#### About this task
As the lines appear below, please set them down exactly, starting at the first and finishing with the one containing "self.data[self.right] = x".

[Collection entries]
════════════════════

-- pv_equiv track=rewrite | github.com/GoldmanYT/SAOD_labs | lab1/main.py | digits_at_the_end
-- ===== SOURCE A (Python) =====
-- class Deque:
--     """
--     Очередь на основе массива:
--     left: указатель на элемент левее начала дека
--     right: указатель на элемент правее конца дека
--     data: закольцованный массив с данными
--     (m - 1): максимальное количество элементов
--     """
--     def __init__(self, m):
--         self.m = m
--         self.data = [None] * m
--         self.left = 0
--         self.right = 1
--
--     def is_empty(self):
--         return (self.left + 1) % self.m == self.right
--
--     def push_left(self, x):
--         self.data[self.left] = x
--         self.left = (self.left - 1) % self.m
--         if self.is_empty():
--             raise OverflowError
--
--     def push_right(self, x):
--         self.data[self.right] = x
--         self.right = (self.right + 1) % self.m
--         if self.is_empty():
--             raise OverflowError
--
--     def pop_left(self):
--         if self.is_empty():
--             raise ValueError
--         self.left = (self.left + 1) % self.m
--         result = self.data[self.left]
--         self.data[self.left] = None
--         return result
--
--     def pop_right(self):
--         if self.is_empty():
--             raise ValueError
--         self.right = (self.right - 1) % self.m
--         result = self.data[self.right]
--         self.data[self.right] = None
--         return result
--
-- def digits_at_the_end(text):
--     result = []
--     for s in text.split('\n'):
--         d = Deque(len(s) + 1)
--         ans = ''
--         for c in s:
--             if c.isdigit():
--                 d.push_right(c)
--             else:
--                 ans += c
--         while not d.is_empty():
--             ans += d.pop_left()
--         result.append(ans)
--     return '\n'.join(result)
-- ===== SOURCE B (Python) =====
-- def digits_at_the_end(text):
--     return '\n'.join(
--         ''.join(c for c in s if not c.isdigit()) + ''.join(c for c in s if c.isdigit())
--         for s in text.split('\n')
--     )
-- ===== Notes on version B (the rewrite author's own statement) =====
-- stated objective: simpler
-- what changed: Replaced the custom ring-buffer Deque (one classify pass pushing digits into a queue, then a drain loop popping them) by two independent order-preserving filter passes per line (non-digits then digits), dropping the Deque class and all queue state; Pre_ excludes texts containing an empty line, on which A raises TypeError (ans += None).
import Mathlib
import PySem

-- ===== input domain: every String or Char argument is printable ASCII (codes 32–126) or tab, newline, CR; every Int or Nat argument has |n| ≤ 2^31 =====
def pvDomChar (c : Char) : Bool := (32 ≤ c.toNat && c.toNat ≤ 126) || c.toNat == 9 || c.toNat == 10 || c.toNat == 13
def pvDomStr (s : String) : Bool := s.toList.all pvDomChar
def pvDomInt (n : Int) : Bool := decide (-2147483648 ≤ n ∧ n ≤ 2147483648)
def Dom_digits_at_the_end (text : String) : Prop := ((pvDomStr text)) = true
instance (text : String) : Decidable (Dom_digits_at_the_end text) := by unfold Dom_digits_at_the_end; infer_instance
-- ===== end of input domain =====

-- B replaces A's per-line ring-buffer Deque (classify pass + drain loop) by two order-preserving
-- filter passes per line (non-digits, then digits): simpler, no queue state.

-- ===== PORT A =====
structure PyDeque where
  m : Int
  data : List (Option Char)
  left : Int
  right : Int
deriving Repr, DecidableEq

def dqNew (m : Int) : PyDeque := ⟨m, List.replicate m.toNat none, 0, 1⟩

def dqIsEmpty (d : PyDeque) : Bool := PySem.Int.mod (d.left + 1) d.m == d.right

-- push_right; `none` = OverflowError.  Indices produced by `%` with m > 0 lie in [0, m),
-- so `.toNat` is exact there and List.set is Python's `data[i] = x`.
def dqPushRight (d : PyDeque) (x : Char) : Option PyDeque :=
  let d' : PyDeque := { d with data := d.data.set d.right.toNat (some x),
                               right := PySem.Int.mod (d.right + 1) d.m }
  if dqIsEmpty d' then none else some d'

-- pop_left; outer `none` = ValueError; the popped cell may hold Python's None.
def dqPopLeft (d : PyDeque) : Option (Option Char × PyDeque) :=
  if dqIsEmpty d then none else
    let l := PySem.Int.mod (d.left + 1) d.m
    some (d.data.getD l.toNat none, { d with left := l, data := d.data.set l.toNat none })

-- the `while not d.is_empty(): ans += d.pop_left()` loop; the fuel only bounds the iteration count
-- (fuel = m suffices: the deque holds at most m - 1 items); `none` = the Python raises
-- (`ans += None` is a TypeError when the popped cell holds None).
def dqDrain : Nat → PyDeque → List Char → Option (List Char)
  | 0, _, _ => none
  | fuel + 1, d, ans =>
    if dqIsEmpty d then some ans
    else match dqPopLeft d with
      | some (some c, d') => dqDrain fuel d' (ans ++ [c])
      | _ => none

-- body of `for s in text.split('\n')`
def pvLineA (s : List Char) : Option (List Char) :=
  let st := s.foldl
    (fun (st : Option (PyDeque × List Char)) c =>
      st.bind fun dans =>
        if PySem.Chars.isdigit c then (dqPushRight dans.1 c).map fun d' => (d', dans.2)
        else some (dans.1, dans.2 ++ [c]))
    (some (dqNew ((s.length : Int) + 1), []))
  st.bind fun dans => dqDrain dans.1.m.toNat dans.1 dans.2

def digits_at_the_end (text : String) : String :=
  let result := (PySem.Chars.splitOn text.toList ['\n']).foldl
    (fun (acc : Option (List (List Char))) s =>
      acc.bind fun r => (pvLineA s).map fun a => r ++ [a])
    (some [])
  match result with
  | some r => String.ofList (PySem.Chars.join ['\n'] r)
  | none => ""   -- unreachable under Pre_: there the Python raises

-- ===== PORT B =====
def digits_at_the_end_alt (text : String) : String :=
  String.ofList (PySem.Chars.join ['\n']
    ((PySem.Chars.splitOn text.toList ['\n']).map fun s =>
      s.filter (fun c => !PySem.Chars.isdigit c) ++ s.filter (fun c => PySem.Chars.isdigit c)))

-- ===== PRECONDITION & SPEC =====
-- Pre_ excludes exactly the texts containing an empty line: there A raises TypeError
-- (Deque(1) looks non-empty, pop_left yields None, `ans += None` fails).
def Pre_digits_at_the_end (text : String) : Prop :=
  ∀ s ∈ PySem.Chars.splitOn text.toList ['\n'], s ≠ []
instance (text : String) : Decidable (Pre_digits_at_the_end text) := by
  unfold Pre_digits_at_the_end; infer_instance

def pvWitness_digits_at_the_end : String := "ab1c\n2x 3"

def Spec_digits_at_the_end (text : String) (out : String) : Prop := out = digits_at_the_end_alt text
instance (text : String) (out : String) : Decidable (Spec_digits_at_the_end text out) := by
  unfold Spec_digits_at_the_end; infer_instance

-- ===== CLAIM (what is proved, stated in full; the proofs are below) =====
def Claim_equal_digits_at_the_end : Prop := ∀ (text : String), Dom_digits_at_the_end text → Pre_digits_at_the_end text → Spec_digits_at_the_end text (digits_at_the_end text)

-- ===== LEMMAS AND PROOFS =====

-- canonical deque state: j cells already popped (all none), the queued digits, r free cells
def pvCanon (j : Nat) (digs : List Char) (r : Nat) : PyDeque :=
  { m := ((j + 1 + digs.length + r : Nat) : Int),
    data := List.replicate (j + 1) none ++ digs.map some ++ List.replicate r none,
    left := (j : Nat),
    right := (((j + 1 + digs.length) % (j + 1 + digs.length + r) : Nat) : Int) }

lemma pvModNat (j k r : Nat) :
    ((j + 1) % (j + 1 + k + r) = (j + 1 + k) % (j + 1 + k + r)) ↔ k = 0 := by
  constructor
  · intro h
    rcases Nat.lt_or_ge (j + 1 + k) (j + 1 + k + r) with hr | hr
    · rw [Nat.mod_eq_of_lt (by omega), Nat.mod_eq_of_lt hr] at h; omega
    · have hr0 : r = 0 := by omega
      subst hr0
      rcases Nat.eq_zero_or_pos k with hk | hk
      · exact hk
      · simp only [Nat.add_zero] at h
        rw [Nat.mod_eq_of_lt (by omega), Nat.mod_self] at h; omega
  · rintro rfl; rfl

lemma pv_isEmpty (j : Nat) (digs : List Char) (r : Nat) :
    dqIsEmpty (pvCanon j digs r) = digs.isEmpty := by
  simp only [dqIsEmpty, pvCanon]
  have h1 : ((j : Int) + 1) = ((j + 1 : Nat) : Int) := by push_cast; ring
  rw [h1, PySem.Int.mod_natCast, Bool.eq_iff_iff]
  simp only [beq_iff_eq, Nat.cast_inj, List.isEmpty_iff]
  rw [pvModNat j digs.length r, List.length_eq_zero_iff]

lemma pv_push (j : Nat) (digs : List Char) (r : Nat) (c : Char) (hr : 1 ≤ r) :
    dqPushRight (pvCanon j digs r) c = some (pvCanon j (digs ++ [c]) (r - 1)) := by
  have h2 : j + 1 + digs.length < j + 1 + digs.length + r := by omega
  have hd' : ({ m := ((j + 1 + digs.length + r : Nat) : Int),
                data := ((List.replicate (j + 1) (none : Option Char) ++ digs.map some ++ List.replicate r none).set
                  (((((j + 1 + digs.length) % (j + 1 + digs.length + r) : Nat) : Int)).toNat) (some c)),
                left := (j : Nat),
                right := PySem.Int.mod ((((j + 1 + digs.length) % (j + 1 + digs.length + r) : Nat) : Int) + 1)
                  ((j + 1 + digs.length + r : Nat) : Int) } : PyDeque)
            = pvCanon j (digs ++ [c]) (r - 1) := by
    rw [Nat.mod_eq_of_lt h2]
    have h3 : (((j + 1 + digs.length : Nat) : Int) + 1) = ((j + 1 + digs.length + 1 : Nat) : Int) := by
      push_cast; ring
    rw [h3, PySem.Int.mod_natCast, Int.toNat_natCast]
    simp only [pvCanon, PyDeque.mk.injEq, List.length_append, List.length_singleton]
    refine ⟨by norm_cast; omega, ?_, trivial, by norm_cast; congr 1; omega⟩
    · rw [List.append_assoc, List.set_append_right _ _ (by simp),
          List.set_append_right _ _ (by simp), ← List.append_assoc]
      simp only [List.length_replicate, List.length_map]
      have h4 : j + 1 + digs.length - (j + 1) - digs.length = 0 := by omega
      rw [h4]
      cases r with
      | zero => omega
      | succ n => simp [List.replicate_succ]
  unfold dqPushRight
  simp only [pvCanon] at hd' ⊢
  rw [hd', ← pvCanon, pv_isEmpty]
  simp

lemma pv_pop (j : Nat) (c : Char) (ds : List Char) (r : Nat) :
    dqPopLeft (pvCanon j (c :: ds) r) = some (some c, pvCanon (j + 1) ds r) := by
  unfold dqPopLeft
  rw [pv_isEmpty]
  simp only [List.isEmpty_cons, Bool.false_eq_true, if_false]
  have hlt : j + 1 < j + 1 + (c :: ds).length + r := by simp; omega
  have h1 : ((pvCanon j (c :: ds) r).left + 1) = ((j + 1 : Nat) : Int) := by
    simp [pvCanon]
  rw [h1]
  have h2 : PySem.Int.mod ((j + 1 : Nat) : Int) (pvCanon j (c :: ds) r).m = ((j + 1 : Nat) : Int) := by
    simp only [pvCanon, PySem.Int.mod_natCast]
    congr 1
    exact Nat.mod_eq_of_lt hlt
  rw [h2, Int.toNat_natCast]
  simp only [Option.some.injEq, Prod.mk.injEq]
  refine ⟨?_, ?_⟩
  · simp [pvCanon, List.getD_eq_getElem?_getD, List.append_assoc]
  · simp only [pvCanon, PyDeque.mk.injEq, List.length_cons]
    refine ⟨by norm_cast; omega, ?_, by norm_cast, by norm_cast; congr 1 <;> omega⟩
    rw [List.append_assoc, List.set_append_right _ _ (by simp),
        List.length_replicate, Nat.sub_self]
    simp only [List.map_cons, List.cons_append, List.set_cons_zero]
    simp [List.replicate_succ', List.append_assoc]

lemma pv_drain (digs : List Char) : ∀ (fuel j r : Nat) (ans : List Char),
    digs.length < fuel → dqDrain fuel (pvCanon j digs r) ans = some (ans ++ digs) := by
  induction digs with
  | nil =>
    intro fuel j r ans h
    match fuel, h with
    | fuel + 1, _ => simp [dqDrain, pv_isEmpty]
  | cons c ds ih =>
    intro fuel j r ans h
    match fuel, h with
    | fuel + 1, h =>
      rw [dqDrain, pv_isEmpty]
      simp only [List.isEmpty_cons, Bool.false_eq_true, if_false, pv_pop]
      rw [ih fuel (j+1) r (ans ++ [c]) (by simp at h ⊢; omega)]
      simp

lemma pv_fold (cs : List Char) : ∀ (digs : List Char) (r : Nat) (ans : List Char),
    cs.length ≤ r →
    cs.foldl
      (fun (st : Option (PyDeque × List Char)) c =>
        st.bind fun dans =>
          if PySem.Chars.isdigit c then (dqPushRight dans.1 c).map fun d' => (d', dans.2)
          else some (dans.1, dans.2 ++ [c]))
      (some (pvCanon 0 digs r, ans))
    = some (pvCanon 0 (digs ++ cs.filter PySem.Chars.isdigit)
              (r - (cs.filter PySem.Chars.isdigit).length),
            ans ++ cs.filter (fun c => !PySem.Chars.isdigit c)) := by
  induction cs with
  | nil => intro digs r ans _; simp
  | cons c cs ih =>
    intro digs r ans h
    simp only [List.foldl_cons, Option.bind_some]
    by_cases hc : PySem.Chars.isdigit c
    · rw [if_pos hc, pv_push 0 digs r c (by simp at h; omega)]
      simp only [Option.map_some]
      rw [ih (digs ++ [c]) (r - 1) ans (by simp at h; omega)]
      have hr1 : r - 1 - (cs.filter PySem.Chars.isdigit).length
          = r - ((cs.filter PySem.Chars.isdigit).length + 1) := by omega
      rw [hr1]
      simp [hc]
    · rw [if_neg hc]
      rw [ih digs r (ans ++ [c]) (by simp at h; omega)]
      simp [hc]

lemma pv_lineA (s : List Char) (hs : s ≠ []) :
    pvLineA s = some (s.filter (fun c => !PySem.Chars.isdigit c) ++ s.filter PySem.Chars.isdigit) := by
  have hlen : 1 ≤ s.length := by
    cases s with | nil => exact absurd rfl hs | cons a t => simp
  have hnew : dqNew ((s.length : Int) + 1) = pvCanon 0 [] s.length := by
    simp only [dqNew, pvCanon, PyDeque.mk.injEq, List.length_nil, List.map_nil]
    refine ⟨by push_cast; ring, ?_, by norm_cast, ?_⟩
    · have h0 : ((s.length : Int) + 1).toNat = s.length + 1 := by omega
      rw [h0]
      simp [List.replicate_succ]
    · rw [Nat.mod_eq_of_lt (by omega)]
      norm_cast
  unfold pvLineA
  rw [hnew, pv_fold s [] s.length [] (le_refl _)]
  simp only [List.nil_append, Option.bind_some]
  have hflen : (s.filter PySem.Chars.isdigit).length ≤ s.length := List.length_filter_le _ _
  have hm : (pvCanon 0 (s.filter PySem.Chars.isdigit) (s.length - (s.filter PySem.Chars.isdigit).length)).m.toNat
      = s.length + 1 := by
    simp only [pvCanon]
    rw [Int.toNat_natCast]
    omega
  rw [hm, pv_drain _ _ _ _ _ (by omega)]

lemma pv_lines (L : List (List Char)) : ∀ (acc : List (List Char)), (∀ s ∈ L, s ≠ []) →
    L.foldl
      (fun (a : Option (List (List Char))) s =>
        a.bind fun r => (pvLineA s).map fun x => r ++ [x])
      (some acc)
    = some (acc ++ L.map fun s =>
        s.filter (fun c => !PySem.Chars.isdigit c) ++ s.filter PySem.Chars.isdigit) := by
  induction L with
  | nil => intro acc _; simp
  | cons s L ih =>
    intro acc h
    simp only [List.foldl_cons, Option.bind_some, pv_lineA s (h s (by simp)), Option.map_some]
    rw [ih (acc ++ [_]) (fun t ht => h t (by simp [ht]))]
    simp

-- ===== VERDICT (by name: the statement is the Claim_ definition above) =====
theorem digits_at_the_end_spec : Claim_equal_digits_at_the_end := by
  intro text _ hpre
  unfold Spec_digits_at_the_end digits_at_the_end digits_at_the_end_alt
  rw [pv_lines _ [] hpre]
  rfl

════════════════════

#### Expected answer
-- pv_equiv track=rewrite | github.com/GoldmanYT/SAOD_labs | lab1/main.py | digits_at_the_end
-- ===== SOURCE A (Python) =====
-- class Deque:
--     """
--     Очередь на основе массива:
--     left: указатель на элемент левее начала дека
--     right: указатель на элемент правее конца дека
--     data: закольцованный массив с данными
--     (m - 1): максимальное количество элементов
--     """
--     def __init__(self, m):
--         self.m = m
--         self.data = [None] * m
--         self.left = 0
--         self.right = 1
--
--     def is_empty(self):
--         return (self.left + 1) % self.m == self.right
--
--     def push_left(self, x):
--         self.data[self.left] = x
--         self.left = (self.left - 1) % self.m
--         if self.is_empty():
--             raise OverflowError
--
--     def push_right(self, x):
--         self.data[self.right] = x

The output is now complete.